= What you are asked to do =
From the listing below, return each line that includes "pvBStep".

= Provided material =
-- pv_equiv track=rewrite | github.com/kungfuai/CVlization | datasets/omr/pipeline.py | compute_page_ranges
-- ===== SOURCE A (Python) =====
-- def compute_page_ranges(bar_nums_per_page: dict[int, list[int]],
--                         total_measures: int) -> dict[int, tuple[int, int]]:
--     """Compute {page: (bar_start, bar_end)} from bar numbers per page."""
--     active = {p: nums for p, nums in bar_nums_per_page.items() if nums}
--     pages = sorted(active)
--     ranges = {}
--     for i, page in enumerate(pages):
--         bar_start = min(active[page])
--         if bar_start > total_measures:
--             break
--         if i + 1 < len(pages):
--             bar_end = min(active[pages[i + 1]]) - 1
--         else:
--             bar_end = total_measures
--         ranges[page] = (bar_start, bar_end)
--     return ranges
-- ===== SOURCE B (Python) =====
-- def compute_page_ranges(bar_nums_per_page, total_measures):
--     """Reverse single pass: walk pages from last to first carrying the next page's
--     min in an accumulator; build the result back-to-front, discarding the tail on
--     a page whose min exceeds total_measures (that page's min still serves as the
--     boundary for its predecessor)."""
--     mins = {p: min(nums) for p, nums in bar_nums_per_page.items() if nums}
--     acc = []
--     next_min = None
--     for p in reversed(sorted(mins)):
--         m = mins[p]
--         if m > total_measures:
--             acc = []
--         else:
--             acc.append((p, (m, total_measures if next_min is None else next_min - 1)))
--         next_min = m
--     return dict(reversed(acc))
-- ===== Notes on version B (the rewrite author's own statement) =====
-- stated objective: alternative
-- what changed: B replaces A's forward indexed loop with lookahead (pages[i+1], re-computed min, break) by a single reverse pass: it walks the sorted pages from last to first carrying the successor's min in an accumulator variable, builds the result back-to-front, and discards the accumulated tail whenever a page's min exceeds total_measures.
import Mathlib
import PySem

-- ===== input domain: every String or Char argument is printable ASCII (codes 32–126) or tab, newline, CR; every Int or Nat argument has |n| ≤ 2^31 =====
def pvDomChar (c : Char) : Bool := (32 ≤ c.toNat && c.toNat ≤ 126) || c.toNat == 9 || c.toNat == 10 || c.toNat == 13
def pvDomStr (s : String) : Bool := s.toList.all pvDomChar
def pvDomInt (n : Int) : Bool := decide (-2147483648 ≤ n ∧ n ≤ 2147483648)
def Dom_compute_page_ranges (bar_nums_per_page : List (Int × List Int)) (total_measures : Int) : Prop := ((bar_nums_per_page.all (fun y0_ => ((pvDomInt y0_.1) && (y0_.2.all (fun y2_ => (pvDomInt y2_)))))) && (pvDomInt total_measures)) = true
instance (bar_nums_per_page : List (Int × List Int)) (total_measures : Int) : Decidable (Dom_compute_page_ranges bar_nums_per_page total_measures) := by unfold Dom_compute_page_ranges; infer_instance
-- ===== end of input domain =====

-- B walks the sorted pages in REVERSE, carrying the successor page's min in an accumulator
-- and building the result back-to-front (discarding the accumulated tail at a page whose min
-- exceeds total_measures), instead of A's forward indexed loop with a pages[i+1] lookahead
-- and break; objective: alternative decomposition, same asymptotic cost.

-- ===== PORT A =====
-- min(xs) for a NONEMPTY xs (both Pythons only call min on nonempty lists; default never used)
def pyMin (xs : List Int) : Int := (PySem.List.min? xs (fun x => x)).getD 0

-- the 'for i, page in enumerate(pages)' loop with break, as structural recursion over the
-- remaining suffix of pages: 'i + 1 < len(pages)' ↔ the suffix has a successor, and
-- 'pages[i + 1]' is that successor's head
def pvALoop (active : PySem.Dict Int (List Int)) (total_measures : Int) : List Int → List (Int × Int × Int)
  | [] => []
  | page :: rest =>
    let bar_start := pyMin (active.getD page [])
    if bar_start > total_measures then []
    else
      let bar_end :=
        match rest with
        | [] => total_measures
        | p2 :: _ => pyMin (active.getD p2 []) - 1
      (page, bar_start, bar_end) :: pvALoop active total_measures rest

def compute_page_ranges (bar_nums_per_page : List (Int × List Int)) (total_measures : Int) : List (Int × Int × Int) :=
  let active := PySem.Dict.mk (((PySem.Dict.ofList bar_nums_per_page).items).filter (fun pr => !pr.2.isEmpty))
  let pages := PySem.List.sorted active.keys (fun x => x)
  pvALoop active total_measures pages

-- ===== PORT B =====
-- one iteration of B's 'for p in reversed(sorted(mins))' loop: state = (acc, next_min);
-- m > total_measures resets acc to [] (the discarded tail), otherwise appends to acc
-- (acc holds the result back-to-front relative to the final 'reversed(acc)')
def pvBStep (total_measures : Int) (mins : PySem.Dict Int Int)
    (st : List (Int × Int × Int) × Option Int) (p : Int) : List (Int × Int × Int) × Option Int :=
  let m := mins.getD p 0
  ((if m > total_measures then []
    else st.1 ++ [(p, m, match st.2 with | none => total_measures | some v => v - 1)]),
   some m)

def compute_page_ranges_alt (bar_nums_per_page : List (Int × List Int)) (total_measures : Int) : List (Int × Int × Int) :=
  let mins := PySem.Dict.mk
    (((PySem.Dict.ofList bar_nums_per_page).items.filter (fun pr => !pr.2.isEmpty)).map
      (fun pr => (pr.1, pyMin pr.2)))
  let pages := PySem.List.sorted mins.keys (fun x => x)
  ((pages.reverse.foldl (pvBStep total_measures mins) ([], none)).1).reverse

-- ===== PRECONDITION & SPEC =====
def Spec_compute_page_ranges (bar_nums_per_page : List (Int × List Int)) (total_measures : Int) (out : List (Int × Int × Int)) : Prop := out = compute_page_ranges_alt bar_nums_per_page total_measures
instance (bar_nums_per_page : List (Int × List Int)) (total_measures : Int) (out : List (Int × Int × Int)) : Decidable (Spec_compute_page_ranges bar_nums_per_page total_measures out) := by unfold Spec_compute_page_ranges; infer_instance

-- ===== CLAIM (what is proved, stated in full; the proofs are below) =====
def Claim_equal_compute_page_ranges : Prop := ∀ (bar_nums_per_page : List (Int × List Int)) (total_measures : Int), Dom_compute_page_ranges bar_nums_per_page total_measures → Spec_compute_page_ranges bar_nums_per_page total_measures (compute_page_ranges bar_nums_per_page total_measures)

-- ===== LEMMAS AND PROOFS =====

-- common reference shape both loops reduce to
def pvCore (total_measures : Int) : List (Int × Int) → List (Int × Int × Int)
  | [] => []
  | (p, m) :: rest =>
    if m > total_measures then []
    else (p, m, match rest with | [] => total_measures | (_, m2) :: _ => m2 - 1) :: pvCore total_measures rest

-- pvBStep with the (page, min) pair given directly (no dict lookup)
def pvPairStep (total_measures : Int)
    (st : List (Int × Int × Int) × Option Int) (pm : Int × Int) : List (Int × Int × Int) × Option Int :=
  ((if pm.2 > total_measures then []
    else st.1 ++ [(pm.1, pm.2, match st.2 with | none => total_measures | some v => v - 1)]),
   some pm.2)

lemma pvALoop_eq_core (act : List (Int × List Int)) (hnd : (act.map Prod.fst).Nodup)
    (tm : Int) (L : List (Int × List Int)) (hsub : ∀ pr ∈ L, pr ∈ act) :
    pvALoop (PySem.Dict.mk act) tm (L.map Prod.fst)
      = pvCore tm (L.map (fun pr => (pr.1, pyMin pr.2))) := by
  have hknd : (PySem.Dict.mk act).keys.Nodup := by simpa [PySem.Dict.keys] using hnd
  induction L with
  | nil => rfl
  | cons pr L ih =>
    obtain ⟨p, nums⟩ := pr
    have hget : (PySem.Dict.mk act).getD p [] = nums :=
      PySem.Dict.getD_of_mem_items _ (hsub _ (by simp)) hknd []
    simp only [List.map_cons, pvALoop, pvCore, hget]
    by_cases hbs : pyMin nums > tm
    · simp [hbs]
    · have hrest := ih (fun q hq => hsub q (List.mem_cons_of_mem _ hq))
      cases L with
      | nil => simp [pvALoop, pvCore, hbs]
      | cons pr2 L2 =>
        obtain ⟨p2, nums2⟩ := pr2
        have hget2 : (PySem.Dict.mk act).getD p2 [] = nums2 :=
          PySem.Dict.getD_of_mem_items _ (hsub _ (by simp)) hknd []
        simp only [List.map_cons] at hrest ⊢
        simp [hbs, hget2, hrest]

-- eliminate the dict lookup: B's fold over page keys equals the fold over (page, min) pairs
lemma pvBFold_lookup (act : List (Int × List Int)) (hnd : (act.map Prod.fst).Nodup) (tm : Int)
    (mins : PySem.Dict Int Int)
    (hmins : mins = PySem.Dict.mk (act.map (fun pr => (pr.1, pyMin pr.2))))
    (M : List (Int × List Int)) (hsub : ∀ pr ∈ M, pr ∈ act)
    (init : List (Int × Int × Int) × Option Int) :
    (M.map Prod.fst).foldl (pvBStep tm mins) init
      = (M.map (fun pr => (pr.1, pyMin pr.2))).foldl (pvPairStep tm) init := by
  have hknd : mins.keys.Nodup := by
    subst hmins
    simpa [PySem.Dict.keys, List.map_map, Function.comp] using hnd
  induction M generalizing init with
  | nil => rfl
  | cons pr M ih =>
    obtain ⟨p, nums⟩ := pr
    have hmem : (p, pyMin nums) ∈ act.map (fun pr => (pr.1, pyMin pr.2)) :=
      List.mem_map.mpr ⟨(p, nums), hsub _ (by simp), rfl⟩
    have hget : mins.getD p 0 = pyMin nums := by
      subst hmins
      exact PySem.Dict.getD_of_mem_items _ hmem hknd 0
    simp only [List.map_cons, List.foldl_cons]
    rw [show pvBStep tm mins init p = pvPairStep tm init (p, pyMin nums) by
          simp [pvBStep, pvPairStep, hget]]
    exact ih (fun q hq => hsub q (List.mem_cons_of_mem _ hq)) _

-- the reverse-fold invariant: folding the pair step over T.reverse yields pvCore reversed,
-- together with the head's min as next_min
lemma pvBFold_core (tm : Int) (T : List (Int × Int)) :
    T.reverse.foldl (pvPairStep tm) ([], none)
      = ((pvCore tm T).reverse, T.head?.map Prod.snd) := by
  induction T with
  | nil => rfl
  | cons x rest ih =>
    obtain ⟨p, m⟩ := x
    rw [List.reverse_cons, List.foldl_append, ih]
    by_cases h : m > tm
    · simp [pvPairStep, pvCore, h]
    · cases rest with
      | nil => simp [pvPairStep, pvCore, h]
      | cons y rest' =>
        obtain ⟨q, m2⟩ := y
        simp [pvPairStep, pvCore, h]

-- ===== VERDICT (by name: the statement is the Claim_ definition above) =====
theorem compute_page_ranges_spec : Claim_equal_compute_page_ranges := by
  intro b tm _
  unfold Spec_compute_page_ranges
  set act := (PySem.Dict.ofList b).items.filter (fun pr => !pr.2.isEmpty) with hact
  have hnd : (act.map Prod.fst).Nodup := by
    have h0 : ((PySem.Dict.ofList b).items.map Prod.fst).Nodup := by
      simpa [PySem.Dict.keys] using PySem.Dict.nodup_keys_ofList b
    exact List.Nodup.sublist (List.Sublist.map Prod.fst List.filter_sublist) h0
  set S := PySem.List.sorted act (fun pr => pr.1) with hS
  have hSlt : S.Pairwise (fun a b => a.1 < b.1) := by
    have hle : S.Pairwise (fun a b => a.1 ≤ b.1) := PySem.List.sorted_pairwise act _
    have hperm : (S.map Prod.fst).Perm (act.map Prod.fst) :=
      (PySem.List.sorted_perm act _ false).map Prod.fst
    have hne : S.Pairwise (fun a b => a.1 ≠ b.1) :=
      List.pairwise_map.mp (hperm.nodup_iff.mpr hnd)
    exact (hle.and hne).imp (fun h => lt_of_le_of_ne h.1 h.2)
  have hpages : PySem.List.sorted (act.map Prod.fst) (fun x => x) = S.map Prod.fst :=
    PySem.List.sorted_eq_of_perm_of_pairwise_lt _ _ _
      ((PySem.List.sorted_perm act _ false).map Prod.fst)
      (List.pairwise_map.mpr hSlt)
  have hmemS : ∀ pr ∈ S, pr ∈ act := fun pr h => (PySem.List.mem_sorted act _ false pr).mp h
  have hmemSr : ∀ pr ∈ S.reverse, pr ∈ act := fun pr h => hmemS pr (List.mem_reverse.mp h)
  have hA : compute_page_ranges b tm = pvCore tm (S.map (fun pr => (pr.1, pyMin pr.2))) := by
    simp only [compute_page_ranges, ← hact, PySem.Dict.keys_mk, hpages]
    exact pvALoop_eq_core act hnd tm S hmemS
  have hkeys : (PySem.Dict.mk (act.map (fun pr => (pr.1, pyMin pr.2)))).keys = act.map Prod.fst := by
    simp [PySem.Dict.keys, List.map_map, Function.comp]
  have hB : compute_page_ranges_alt b tm = pvCore tm (S.map (fun pr => (pr.1, pyMin pr.2))) := by
    simp only [compute_page_ranges_alt, ← hact, hkeys, hpages]
    rw [← List.map_reverse, pvBFold_lookup act hnd tm _ rfl S.reverse hmemSr,
        List.map_reverse, ← List.map_reverse,
        show (S.reverse.map (fun pr => (pr.1, pyMin pr.2)))
            = (S.map (fun pr => (pr.1, pyMin pr.2))).reverse by rw [List.map_reverse],
        pvBFold_core]
    simp
  rw [hA, hB]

= Written answer =
def pvBStep (total_measures : Int) (mins : PySem.Dict Int Int)
  ((pages.reverse.foldl (pvBStep total_measures mins) ([], none)).1).reverse
-- pvBStep with the (page, min) pair given directly (no dict lookup)
    (M.map Prod.fst).foldl (pvBStep tm mins) init
    rw [show pvBStep tm mins init p = pvPairStep tm init (p, pyMin nums) by
          simp [pvBStep, pvPairStep, hget]]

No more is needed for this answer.